PROBLEM STATEMENT
Every line below between the line holding "[pvCat, ih, String.append_assoc]" and the line holding "theorem strjoin_cons_cons (sep", inclusive, should be repeated exactly, and all other lines omitted.

- Opening Delimiter -

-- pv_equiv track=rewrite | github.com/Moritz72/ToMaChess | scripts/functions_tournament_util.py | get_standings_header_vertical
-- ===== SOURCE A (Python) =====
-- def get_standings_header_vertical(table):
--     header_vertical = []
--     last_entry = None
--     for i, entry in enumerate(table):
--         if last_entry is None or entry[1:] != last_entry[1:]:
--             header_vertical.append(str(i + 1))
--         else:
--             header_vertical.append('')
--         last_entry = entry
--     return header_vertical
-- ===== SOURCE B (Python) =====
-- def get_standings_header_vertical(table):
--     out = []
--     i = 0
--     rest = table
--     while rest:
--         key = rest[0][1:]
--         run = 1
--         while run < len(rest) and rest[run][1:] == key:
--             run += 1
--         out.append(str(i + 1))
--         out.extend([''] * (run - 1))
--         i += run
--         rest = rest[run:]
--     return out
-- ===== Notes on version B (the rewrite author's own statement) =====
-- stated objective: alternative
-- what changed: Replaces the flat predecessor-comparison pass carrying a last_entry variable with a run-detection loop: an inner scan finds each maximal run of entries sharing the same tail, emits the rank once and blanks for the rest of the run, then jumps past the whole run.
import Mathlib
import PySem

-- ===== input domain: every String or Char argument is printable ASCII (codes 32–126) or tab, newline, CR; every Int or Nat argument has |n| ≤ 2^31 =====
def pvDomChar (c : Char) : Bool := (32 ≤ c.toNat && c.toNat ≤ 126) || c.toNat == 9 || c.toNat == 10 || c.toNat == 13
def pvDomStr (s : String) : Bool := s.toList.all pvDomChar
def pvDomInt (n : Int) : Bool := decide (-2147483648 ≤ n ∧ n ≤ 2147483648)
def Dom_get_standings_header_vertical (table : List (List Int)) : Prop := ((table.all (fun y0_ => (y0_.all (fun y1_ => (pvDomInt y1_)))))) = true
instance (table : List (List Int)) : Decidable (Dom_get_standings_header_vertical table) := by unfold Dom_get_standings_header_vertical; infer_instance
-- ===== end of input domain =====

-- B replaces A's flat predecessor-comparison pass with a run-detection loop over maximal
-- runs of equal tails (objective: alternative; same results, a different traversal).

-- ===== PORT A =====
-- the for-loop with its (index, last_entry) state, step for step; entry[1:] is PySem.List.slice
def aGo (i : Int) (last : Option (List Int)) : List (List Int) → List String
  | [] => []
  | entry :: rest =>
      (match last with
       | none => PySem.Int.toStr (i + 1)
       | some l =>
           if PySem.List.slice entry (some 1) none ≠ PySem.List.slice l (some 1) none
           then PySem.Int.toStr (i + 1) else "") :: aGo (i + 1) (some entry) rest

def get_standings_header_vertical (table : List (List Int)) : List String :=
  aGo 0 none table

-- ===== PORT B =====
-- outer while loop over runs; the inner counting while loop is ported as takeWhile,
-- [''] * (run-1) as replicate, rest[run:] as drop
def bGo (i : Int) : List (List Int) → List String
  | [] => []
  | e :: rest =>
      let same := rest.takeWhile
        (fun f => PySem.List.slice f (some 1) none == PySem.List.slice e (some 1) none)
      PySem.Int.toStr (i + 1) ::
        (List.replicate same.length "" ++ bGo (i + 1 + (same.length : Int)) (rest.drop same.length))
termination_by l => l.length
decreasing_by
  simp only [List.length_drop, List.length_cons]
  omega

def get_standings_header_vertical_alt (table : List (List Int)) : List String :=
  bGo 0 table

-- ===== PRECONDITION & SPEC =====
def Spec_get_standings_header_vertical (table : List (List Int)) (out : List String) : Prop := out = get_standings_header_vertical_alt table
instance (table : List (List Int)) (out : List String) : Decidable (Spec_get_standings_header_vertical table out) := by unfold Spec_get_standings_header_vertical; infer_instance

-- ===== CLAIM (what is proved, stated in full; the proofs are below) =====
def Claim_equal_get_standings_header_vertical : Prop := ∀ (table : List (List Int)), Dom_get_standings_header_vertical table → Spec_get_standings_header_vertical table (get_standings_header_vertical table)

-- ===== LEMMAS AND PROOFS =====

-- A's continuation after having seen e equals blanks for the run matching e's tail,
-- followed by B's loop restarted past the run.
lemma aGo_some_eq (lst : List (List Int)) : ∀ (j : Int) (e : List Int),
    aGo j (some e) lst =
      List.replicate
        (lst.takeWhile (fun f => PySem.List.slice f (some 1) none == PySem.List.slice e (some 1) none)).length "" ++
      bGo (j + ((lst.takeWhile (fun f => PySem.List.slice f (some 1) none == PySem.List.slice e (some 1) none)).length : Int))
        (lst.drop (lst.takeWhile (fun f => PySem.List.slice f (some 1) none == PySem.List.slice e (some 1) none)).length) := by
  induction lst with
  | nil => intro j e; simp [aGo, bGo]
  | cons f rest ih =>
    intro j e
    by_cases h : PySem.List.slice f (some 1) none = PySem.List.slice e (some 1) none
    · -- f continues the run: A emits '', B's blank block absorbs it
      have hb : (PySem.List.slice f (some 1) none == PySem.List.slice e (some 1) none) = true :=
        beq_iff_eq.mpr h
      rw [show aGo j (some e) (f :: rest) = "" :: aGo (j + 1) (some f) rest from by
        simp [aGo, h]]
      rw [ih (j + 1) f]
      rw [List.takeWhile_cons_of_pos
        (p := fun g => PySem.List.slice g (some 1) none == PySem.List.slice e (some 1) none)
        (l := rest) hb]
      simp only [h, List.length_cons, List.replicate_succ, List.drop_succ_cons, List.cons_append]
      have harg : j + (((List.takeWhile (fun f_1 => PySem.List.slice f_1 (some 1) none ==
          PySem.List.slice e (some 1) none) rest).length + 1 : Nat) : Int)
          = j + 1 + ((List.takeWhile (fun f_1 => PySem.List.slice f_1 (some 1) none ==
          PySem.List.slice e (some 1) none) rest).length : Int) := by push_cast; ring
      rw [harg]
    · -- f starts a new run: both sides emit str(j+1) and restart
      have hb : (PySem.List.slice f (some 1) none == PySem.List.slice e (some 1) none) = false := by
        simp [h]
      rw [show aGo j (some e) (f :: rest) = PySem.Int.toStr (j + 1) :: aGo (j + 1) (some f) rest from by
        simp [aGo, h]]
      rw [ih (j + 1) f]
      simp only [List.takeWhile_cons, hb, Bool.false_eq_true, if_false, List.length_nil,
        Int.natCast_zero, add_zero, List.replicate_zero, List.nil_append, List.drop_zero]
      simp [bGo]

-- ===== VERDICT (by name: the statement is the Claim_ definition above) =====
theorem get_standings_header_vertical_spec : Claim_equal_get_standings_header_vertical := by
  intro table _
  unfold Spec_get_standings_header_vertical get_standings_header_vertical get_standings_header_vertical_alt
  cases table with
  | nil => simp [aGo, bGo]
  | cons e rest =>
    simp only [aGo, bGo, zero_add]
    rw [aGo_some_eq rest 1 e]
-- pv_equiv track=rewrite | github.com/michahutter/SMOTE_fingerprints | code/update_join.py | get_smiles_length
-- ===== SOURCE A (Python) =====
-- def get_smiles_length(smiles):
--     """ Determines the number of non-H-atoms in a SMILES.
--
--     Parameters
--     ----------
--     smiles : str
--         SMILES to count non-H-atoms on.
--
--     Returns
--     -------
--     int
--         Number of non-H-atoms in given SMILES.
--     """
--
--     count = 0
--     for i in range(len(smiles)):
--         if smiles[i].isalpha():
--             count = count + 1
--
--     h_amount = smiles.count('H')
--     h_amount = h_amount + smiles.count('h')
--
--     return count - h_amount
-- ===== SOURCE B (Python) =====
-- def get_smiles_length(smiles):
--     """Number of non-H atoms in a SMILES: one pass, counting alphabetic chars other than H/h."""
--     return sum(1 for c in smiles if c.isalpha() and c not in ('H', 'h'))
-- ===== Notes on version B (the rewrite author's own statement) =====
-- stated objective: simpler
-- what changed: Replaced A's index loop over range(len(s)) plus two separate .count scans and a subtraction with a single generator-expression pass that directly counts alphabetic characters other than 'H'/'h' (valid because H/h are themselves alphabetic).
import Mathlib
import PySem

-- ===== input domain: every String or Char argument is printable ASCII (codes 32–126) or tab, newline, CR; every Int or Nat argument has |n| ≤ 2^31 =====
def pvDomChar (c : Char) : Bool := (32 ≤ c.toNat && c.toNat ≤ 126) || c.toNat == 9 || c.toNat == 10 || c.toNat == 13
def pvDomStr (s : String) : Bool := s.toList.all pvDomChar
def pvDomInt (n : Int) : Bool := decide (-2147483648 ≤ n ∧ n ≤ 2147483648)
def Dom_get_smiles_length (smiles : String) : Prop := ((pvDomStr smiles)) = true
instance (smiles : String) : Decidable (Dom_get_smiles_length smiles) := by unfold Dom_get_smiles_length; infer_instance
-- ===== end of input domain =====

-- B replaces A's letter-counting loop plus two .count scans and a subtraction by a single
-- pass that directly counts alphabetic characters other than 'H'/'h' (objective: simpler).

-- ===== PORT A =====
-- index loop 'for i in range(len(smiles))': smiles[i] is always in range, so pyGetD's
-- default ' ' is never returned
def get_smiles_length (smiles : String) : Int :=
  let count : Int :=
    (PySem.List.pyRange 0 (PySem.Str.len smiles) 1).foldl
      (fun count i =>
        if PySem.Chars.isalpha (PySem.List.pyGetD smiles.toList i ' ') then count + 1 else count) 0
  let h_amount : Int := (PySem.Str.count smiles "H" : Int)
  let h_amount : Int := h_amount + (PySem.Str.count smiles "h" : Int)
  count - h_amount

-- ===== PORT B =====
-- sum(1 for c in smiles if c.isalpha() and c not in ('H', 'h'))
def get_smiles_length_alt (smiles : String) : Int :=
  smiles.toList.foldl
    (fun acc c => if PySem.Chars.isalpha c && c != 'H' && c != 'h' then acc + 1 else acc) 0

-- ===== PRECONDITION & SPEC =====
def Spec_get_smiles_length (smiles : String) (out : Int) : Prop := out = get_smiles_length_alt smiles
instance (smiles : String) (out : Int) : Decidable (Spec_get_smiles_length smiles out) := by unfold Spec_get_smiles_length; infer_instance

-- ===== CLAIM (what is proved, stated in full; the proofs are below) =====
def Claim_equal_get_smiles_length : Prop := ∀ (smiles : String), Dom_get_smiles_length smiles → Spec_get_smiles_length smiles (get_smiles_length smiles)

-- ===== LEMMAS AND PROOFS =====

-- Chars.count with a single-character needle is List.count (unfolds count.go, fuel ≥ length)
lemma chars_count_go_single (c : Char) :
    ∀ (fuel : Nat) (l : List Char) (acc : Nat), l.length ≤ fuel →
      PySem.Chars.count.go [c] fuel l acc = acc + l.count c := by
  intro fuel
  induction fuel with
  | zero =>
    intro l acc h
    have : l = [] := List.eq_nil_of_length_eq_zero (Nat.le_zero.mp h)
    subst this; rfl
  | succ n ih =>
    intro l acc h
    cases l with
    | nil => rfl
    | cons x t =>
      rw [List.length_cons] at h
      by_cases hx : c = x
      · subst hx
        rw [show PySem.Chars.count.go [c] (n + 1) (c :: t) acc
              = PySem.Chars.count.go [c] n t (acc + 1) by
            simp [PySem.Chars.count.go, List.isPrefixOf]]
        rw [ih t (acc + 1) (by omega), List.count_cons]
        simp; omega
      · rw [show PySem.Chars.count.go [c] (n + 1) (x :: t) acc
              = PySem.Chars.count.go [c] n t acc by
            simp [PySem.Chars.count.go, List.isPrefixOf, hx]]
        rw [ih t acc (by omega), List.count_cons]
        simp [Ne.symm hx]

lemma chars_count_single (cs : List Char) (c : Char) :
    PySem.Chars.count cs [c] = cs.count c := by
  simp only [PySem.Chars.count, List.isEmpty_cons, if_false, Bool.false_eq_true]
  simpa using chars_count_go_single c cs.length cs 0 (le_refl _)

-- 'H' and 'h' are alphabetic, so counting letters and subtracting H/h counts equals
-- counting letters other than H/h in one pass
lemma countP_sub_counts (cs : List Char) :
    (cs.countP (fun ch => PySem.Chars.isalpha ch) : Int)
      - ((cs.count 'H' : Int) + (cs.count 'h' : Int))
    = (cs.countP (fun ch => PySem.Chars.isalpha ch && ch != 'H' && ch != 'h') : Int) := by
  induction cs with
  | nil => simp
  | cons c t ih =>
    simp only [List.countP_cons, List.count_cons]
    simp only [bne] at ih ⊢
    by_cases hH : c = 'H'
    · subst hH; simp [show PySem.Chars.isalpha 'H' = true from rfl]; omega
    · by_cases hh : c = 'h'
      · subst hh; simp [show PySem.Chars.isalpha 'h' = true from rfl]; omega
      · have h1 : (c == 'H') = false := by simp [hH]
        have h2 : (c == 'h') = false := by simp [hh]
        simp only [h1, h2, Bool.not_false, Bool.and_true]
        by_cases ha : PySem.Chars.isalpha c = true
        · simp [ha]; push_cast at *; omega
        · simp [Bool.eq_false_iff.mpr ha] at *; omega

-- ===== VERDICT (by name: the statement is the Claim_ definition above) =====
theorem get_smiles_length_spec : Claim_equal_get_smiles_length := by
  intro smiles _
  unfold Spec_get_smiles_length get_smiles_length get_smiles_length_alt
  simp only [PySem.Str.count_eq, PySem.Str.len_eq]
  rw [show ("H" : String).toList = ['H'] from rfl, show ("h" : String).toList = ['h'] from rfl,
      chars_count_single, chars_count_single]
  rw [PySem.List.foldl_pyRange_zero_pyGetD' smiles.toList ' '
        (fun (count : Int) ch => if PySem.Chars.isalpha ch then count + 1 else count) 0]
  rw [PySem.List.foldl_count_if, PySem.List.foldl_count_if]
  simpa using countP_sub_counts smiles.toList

- Closing Delimiter -
- Opening Delimiter -

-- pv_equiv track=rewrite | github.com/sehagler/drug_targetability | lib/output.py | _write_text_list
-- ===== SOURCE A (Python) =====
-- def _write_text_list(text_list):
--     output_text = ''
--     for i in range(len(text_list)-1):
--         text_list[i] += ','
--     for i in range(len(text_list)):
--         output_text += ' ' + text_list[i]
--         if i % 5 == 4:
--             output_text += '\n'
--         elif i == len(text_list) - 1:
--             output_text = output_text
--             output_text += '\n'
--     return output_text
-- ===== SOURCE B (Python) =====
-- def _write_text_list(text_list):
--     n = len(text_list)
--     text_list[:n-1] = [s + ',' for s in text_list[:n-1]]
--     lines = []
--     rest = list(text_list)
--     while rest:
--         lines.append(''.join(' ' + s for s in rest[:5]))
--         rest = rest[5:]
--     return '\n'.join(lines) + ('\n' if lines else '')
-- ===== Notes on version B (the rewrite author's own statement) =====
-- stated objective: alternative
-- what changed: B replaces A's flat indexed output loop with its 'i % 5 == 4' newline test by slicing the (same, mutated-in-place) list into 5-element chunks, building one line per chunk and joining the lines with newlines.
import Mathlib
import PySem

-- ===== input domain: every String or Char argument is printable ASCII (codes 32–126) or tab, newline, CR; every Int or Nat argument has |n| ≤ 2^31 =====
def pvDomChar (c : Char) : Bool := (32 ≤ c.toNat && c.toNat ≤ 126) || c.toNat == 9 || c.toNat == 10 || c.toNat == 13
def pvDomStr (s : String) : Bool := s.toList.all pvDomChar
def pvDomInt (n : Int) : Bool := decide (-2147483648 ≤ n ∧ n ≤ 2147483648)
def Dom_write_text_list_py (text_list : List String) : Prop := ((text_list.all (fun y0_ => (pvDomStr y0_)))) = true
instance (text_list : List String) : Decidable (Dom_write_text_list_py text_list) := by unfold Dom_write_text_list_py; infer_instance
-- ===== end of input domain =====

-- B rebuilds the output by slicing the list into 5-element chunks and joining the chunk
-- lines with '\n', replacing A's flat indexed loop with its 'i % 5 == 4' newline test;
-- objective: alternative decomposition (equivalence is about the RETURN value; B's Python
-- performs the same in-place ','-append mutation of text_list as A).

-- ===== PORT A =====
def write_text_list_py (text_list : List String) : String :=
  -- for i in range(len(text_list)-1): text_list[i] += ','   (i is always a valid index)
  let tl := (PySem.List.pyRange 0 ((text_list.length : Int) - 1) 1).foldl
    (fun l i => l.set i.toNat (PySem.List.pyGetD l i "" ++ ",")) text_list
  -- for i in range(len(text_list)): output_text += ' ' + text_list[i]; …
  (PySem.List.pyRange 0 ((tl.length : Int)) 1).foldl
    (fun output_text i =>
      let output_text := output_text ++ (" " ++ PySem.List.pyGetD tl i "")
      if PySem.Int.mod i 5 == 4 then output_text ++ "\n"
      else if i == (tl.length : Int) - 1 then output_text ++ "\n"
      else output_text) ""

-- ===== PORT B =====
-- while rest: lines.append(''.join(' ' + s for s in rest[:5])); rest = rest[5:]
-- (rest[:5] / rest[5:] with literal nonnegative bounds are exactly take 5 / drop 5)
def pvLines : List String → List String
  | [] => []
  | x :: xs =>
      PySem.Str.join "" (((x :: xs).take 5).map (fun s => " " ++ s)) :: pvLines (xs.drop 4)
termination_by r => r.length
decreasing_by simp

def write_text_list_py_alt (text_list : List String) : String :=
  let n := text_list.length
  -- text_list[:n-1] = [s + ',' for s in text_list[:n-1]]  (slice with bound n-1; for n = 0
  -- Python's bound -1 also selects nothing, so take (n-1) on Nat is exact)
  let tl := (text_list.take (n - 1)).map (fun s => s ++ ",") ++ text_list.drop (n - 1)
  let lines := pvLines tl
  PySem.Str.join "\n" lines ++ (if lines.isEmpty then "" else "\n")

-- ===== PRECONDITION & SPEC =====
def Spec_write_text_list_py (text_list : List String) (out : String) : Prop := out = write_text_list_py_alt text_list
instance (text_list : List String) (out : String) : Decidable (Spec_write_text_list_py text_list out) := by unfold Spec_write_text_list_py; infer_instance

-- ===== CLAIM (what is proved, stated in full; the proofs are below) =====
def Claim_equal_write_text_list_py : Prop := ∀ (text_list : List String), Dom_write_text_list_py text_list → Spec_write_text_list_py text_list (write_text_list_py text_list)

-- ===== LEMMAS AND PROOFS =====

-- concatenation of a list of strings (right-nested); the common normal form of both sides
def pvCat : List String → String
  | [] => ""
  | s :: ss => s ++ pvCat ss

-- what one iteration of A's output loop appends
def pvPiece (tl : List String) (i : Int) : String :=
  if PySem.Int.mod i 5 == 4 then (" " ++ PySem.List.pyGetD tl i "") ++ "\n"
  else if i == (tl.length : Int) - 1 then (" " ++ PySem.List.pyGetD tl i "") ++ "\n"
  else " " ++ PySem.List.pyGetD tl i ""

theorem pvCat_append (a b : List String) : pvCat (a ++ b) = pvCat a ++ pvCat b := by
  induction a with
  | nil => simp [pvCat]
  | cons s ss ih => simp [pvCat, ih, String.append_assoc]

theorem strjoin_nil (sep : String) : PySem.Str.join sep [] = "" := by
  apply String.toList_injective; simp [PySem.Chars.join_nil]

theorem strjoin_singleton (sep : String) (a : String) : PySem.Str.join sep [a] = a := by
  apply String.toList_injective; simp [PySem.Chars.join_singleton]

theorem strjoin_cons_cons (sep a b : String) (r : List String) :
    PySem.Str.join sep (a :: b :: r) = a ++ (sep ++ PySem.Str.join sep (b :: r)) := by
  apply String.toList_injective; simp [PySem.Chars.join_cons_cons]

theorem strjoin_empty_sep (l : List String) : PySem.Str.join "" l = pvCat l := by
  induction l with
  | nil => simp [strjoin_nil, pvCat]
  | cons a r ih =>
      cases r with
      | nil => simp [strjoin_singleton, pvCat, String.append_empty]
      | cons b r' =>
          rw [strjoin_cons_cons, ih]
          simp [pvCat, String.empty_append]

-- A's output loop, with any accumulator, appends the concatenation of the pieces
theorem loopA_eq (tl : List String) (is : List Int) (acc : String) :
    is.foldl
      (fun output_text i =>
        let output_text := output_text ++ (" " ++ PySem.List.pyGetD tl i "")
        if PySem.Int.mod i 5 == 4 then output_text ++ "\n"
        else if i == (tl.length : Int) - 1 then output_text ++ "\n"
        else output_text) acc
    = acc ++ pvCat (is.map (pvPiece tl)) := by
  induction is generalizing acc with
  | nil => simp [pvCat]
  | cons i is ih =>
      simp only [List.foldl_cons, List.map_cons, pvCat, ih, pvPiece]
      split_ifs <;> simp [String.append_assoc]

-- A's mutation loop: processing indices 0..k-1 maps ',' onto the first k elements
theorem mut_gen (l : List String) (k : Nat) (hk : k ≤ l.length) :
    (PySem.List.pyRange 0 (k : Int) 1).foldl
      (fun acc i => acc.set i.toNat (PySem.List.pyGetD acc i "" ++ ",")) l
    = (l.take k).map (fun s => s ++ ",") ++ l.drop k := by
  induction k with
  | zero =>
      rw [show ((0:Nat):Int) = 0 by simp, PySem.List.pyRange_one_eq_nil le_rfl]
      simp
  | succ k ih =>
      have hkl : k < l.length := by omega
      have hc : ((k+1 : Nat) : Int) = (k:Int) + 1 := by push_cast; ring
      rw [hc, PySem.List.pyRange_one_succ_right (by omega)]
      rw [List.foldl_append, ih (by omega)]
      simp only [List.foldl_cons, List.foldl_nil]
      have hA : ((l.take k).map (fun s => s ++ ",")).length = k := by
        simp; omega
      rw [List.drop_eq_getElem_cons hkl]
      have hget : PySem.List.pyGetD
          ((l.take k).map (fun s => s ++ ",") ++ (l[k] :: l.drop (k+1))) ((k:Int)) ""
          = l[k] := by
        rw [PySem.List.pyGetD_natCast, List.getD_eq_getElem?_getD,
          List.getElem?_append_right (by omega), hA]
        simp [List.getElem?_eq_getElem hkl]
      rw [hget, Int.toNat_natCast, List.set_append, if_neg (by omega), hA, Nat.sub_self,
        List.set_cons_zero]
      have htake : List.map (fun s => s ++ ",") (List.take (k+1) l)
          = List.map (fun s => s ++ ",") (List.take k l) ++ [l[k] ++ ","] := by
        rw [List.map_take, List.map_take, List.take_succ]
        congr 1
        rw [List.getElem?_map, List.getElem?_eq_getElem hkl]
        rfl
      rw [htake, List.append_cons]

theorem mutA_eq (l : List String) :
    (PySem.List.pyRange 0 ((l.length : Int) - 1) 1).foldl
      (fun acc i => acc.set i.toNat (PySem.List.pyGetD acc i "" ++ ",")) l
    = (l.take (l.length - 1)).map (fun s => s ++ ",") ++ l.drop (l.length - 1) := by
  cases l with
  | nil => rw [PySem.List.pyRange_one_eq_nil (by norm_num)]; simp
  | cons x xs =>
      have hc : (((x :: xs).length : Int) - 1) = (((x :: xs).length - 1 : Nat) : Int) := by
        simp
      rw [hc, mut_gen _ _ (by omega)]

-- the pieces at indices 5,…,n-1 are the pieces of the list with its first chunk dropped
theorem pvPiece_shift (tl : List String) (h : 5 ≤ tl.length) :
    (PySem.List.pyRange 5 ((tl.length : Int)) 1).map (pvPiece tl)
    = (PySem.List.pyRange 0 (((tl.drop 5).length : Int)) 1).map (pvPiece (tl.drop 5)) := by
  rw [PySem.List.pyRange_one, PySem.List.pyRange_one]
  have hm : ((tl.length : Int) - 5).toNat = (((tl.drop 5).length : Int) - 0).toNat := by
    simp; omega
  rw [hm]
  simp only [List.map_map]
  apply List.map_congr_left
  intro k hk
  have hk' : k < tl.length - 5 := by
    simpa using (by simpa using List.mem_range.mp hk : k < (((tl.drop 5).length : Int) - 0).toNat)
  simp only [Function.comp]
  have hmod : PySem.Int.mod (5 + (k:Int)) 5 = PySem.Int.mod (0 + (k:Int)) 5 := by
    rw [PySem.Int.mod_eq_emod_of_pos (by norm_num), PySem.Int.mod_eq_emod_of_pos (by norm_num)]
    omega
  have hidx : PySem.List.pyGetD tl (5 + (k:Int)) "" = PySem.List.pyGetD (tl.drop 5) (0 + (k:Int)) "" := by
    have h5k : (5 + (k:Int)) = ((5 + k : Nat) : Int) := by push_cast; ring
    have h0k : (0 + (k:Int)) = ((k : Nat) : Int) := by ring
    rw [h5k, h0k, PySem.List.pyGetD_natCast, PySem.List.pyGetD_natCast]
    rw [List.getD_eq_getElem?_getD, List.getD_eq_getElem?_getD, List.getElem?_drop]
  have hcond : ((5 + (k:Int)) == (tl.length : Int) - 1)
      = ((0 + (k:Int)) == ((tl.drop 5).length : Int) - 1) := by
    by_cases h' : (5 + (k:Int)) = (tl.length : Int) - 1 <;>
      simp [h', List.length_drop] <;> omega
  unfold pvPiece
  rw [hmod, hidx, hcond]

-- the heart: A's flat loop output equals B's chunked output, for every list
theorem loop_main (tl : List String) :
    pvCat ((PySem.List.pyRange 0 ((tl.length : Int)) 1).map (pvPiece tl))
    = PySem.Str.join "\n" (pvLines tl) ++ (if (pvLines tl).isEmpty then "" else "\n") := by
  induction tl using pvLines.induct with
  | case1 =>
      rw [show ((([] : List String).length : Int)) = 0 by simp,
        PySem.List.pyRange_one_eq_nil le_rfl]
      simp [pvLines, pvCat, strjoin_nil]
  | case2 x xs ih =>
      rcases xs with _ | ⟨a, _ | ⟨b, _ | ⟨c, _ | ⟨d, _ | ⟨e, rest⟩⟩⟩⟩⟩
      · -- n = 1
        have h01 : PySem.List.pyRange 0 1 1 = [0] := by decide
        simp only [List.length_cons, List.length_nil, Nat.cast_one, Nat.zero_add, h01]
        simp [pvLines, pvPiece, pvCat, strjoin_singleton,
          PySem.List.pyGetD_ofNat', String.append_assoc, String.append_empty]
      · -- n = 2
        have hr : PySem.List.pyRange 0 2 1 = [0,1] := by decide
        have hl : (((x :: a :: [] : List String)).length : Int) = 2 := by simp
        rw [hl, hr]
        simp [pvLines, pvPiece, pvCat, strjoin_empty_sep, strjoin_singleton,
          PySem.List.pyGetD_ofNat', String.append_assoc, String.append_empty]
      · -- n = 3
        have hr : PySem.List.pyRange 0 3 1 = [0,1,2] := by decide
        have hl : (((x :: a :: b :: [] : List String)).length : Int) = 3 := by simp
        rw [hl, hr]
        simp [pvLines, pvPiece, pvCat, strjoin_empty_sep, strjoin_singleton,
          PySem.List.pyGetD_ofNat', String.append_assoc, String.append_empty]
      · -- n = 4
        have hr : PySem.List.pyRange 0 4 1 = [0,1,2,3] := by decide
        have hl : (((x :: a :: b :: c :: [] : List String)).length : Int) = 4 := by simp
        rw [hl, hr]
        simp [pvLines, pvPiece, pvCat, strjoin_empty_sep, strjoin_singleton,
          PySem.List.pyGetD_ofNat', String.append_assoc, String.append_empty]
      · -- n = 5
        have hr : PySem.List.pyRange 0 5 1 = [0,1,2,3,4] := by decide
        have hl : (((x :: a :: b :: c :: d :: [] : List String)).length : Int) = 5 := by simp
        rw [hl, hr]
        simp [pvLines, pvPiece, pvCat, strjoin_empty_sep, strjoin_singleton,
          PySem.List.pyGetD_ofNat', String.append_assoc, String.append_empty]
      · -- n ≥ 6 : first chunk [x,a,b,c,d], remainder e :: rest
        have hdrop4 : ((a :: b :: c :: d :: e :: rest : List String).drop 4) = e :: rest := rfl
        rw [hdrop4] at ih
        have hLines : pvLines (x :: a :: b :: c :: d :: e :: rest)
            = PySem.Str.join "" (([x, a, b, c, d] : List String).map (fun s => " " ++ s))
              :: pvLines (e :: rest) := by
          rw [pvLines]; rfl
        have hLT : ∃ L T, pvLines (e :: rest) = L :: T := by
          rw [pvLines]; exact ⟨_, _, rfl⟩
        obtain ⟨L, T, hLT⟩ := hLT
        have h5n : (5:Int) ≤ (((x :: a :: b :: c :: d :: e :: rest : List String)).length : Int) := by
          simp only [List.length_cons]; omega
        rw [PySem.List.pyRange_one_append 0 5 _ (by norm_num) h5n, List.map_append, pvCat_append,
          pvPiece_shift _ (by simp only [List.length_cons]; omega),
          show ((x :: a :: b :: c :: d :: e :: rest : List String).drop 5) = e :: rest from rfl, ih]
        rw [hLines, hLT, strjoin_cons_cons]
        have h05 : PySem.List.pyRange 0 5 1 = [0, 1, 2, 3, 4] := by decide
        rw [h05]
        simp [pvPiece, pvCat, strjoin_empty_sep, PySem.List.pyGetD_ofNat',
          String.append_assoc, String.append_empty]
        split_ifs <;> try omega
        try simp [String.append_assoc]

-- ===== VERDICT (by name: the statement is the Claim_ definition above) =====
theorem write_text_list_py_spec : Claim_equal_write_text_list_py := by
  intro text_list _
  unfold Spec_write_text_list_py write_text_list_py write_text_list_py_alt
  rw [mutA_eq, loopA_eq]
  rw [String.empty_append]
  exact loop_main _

- Closing Delimiter -

SOLUTION TO THIS PROBLEM
  | cons s ss ih => simp [pvCat, ih, String.append_assoc]

theorem strjoin_nil (sep : String) : PySem.Str.join sep [] = "" := by
  apply String.toList_injective; simp [PySem.Chars.join_nil]

theorem strjoin_singleton (sep : String) (a : String) : PySem.Str.join sep [a] = a := by
  apply String.toList_injective; simp [PySem.Chars.join_singleton]

theorem strjoin_cons_cons (sep a b : String) (r : List String) :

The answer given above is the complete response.